L’ébéniste-sculpteur du passage Bourg-l’Abbé

Considéré comme le dernier ébéniste du centre de Paris Ivan Lulli a installé son atelier voilà plusieurs décennies non loin du quartier des Halles et à quelques pas de la rue Tiquetonne dans le passage Bourg-l’Abbé au N° 18 qui prolonge celui du Grand Cerf côté boulevard de Sébastopol. Tous ceux qui aiment le bois sont impressionnés par les diverses essences à disposition de notre ébéniste qu’il utilisera tôt ou tard sur son établi avec des outils les plus variés et des gabarits qu’il a lui-même dessinés.

Formé à l’école Boule, la référence en ce domaine, Ivan Lulli qui a grandi dans la quartier, son atelier est celui de son père d’origine qui y a exercé dès 1965 ses talents de décorateur. Désignant ce lieu comme son antre, Ivan Lulli travaille la matière, établit des devis et des factures, réalise des sculptures ou tout simplement dessine à l’ombre d’un gramophone. Certaines pièces de l’atelier attirent l’œil tel ce tour à bois encore en fonctionnement datant de la période Napoléon III.

D’une certaine façon, ce curieux endroit attire l’œil. Nombreux sont ceux qui s’arrêtent devant les vitrines, interloqués de trouver ce témoin du Paris d’autrefois et demandent à le visiter ! En décembre 2017 notre ébéniste fut ainsi le héros de l’émission « Paname » de France 3.

Ivan Lulli travaille essentiellement pour des particuliers et des architectes, restaure et réalise des meubles sur mesure dont les carcasses de sièges pendent au plafond. Il agence aussi des appartements. Il lui souligne qu’il lui appartient de « choisir les bois qui conviennent selon leur couleur, leur texture, leur solidité… » et insiste « …c’est un métier qui demande créativité, minutie et patience ». Entre artisan et artiste il n’existe ici aucune frontière, l’important est que la production soit appréciée des clients.

La question d’assurer le devenir de l’atelier est prégnante. « Préserver » est le maître mot. Faire classer l’atelier, avoir un successeur qui fera le même métier ou bien sera luthier voilà qui rassure l’occupant actuel…qui souhaite exercer son art le plus longtemps possible.

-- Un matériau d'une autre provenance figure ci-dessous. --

-- pv_equiv track=rewrite | github.com/mfeurer/pc_smac | pc_smac/pc_smbo/select_configuration.py | _get_values
-- ===== SOURCE A (Python) =====
-- def _get_values(config_dict, pipeline_steps):
--     value_dict = {}
--     for step_name in pipeline_steps:
--         for hp_name in config_dict:
--             splt_hp_name = hp_name.split(":")
--             if splt_hp_name[0] == step_name:
--                 value_dict[hp_name] = config_dict[hp_name]
--     return value_dict
-- ===== SOURCE B (Python) =====
-- def _get_values(config_dict, pipeline_steps):
--     # Index the hyperparameters by their step prefix in ONE pass, then emit
--     # each requested step's bucket; no per-step rescan of config_dict.
--     buckets = {}
--     for hp_name in config_dict:
--         buckets.setdefault(hp_name.split(":")[0], []).append(hp_name)
--     value_dict = {}
--     for step_name in pipeline_steps:
--         for hp_name in buckets.get(step_name, []):
--             value_dict[hp_name] = config_dict[hp_name]
--     return value_dict
-- ===== Notes on version B (the rewrite author's own statement) =====
-- stated objective: faster
-- what changed: B builds a prefix->keys index of config_dict in one pass and then emits each pipeline step's bucket, replacing A's nested steps-by-hyperparameters rescan.
import Mathlib
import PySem

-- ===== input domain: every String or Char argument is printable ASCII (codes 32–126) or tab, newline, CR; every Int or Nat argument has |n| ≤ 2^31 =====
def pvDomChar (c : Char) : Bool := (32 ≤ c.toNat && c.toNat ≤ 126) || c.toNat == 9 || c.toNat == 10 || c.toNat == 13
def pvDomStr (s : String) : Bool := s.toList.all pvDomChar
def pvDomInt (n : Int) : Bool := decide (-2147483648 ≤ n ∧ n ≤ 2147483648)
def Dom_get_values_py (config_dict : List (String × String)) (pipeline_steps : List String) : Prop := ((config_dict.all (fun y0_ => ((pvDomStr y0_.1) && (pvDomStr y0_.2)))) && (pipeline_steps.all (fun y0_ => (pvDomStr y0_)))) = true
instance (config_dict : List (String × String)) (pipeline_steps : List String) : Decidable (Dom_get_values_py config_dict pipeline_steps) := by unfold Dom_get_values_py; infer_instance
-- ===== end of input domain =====

-- B replaces A's steps×config nested scan by a one-pass prefix→keys index followed by
-- per-step bucket emission (same return value; objective: faster on many steps).


-- hp_name.split(":")[0]  (split? is `some` since ":" ≠ ""; the result is never empty, so [0] never raises)
def pvPrefix (k : String) : String := ((PySem.Str.split? k ":").getD []).headD ""

-- config_dict[hp_name]  (only looked up for keys present in config_dict, so the default is never taken)
def pvLook (config_dict : List (String × String)) (k : String) : String :=
  PySem.Dict.getD (PySem.Dict.mk config_dict) k ""

-- ===== PORT A =====
def get_values_py (config_dict : List (String × String)) (pipeline_steps : List String) : List (String × String) :=
  (pipeline_steps.foldl (fun value_dict step_name =>
      config_dict.foldl (fun value_dict kv =>
          if pvPrefix kv.1 == step_name then value_dict.insert kv.1 (pvLook config_dict kv.1)
          else value_dict)
        value_dict)
    (PySem.Dict.empty : PySem.Dict String String)).items

-- ===== PORT B =====
def get_values_py_alt (config_dict : List (String × String)) (pipeline_steps : List String) : List (String × String) :=
  let buckets : PySem.Dict String (List String) :=
    config_dict.foldl (fun d kv => d.modify (pvPrefix kv.1) [] (· ++ [kv.1])) PySem.Dict.empty
  (pipeline_steps.foldl (fun value_dict step_name =>
      (buckets.getD step_name []).foldl
        (fun value_dict hp_name => value_dict.insert hp_name (pvLook config_dict hp_name))
        value_dict)
    (PySem.Dict.empty : PySem.Dict String String)).items

-- ===== PRECONDITION & SPEC =====
def Spec_get_values_py (config_dict : List (String × String)) (pipeline_steps : List String) (out : List (String × String)) : Prop := out = get_values_py_alt config_dict pipeline_steps
instance (config_dict : List (String × String)) (pipeline_steps : List String) (out : List (String × String)) : Decidable (Spec_get_values_py config_dict pipeline_steps out) := by unfold Spec_get_values_py; infer_instance

-- ===== CLAIM (what is proved, stated in full; the proofs are below) =====
def Claim_equal_get_values_py : Prop := ∀ (config_dict : List (String × String)) (pipeline_steps : List String), Dom_get_values_py config_dict pipeline_steps → Spec_get_values_py config_dict pipeline_steps (get_values_py config_dict pipeline_steps)

-- ===== LEMMAS AND PROOFS =====

-- B's bucket for a step is exactly the config keys whose prefix is that step, in config order.
theorem buckets_getD (config_dict : List (String × String)) (step : String) :
    (config_dict.foldl (fun d kv => d.modify (pvPrefix kv.1) [] (· ++ [kv.1]))
        (PySem.Dict.empty : PySem.Dict String (List String))).getD step []
      = ((config_dict.filter (fun kv => pvPrefix kv.1 == step)).map (·.1)) := by
  have h : (config_dict.foldl (fun d kv => d.modify (pvPrefix kv.1) [] (· ++ [kv.1]))
        (PySem.Dict.empty : PySem.Dict String (List String)))
      = ((config_dict.map (fun kv => (pvPrefix kv.1, kv.1))).foldl
          (fun d p => d.modify p.1 [] (· ++ [p.2])) PySem.Dict.empty) := by
    rw [List.foldl_map]
  rw [h, PySem.Dict.getD_foldl_modify_append, List.filter_map]
  simp [Function.comp_def, List.map_map]

-- one step of A's outer loop = one step of B's outer loop
theorem step_eq (config_dict : List (String × String)) (step : String)
    (value_dict : PySem.Dict String String) :
    config_dict.foldl (fun value_dict kv =>
        if pvPrefix kv.1 == step then value_dict.insert kv.1 (pvLook config_dict kv.1)
        else value_dict) value_dict
      = ((config_dict.foldl (fun d kv => d.modify (pvPrefix kv.1) [] (· ++ [kv.1]))
            (PySem.Dict.empty : PySem.Dict String (List String))).getD step []).foldl
          (fun value_dict hp_name => value_dict.insert hp_name (pvLook config_dict hp_name))
          value_dict := by
  rw [buckets_getD, List.foldl_map, ← List.foldl_filter]

-- ===== VERDICT (by name: the statement is the Claim_ definition above) =====
theorem get_values_py_spec : Claim_equal_get_values_py := by
  intro config_dict pipeline_steps _
  unfold Spec_get_values_py get_values_py get_values_py_alt
  congr 1
  congr 1
  funext vd step
  exact step_eq config_dict step vd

Rappelons que le passage Bourg-l’Abbé a été construit en 1828 par Auguste Lusson en même temps qu’un passage parallèle, le passage de Saucède. Ce dernier a été rasé lors du percement en 1854 de la rue de Turbigo. Le percement de la rue Palestro qui le longe désormais et l’aménagement du boulevard Sébastopol causèrent l’amputation d’une partie du passage Bourg-L’Abbé qui fut aussi endommagé par un incendie …Très prisé en son temps celui-ci essaie de maintenir en son sein quelques commerces et activités. Il a été partiellement rafraîchi ces dernières années. Si les luminaires ne sont pas en harmonie avec l’environnement, le baromètre rond sous la verrière arrondie est intéressant comme l’est le portail construit par Blondel avec ses deux cariatides (le Commerce et l’Industrie ) sculptées par Aimé Millet l’auteur de la statue de Vercingétorix commandée par Napoléon III pour le site d’Alésia.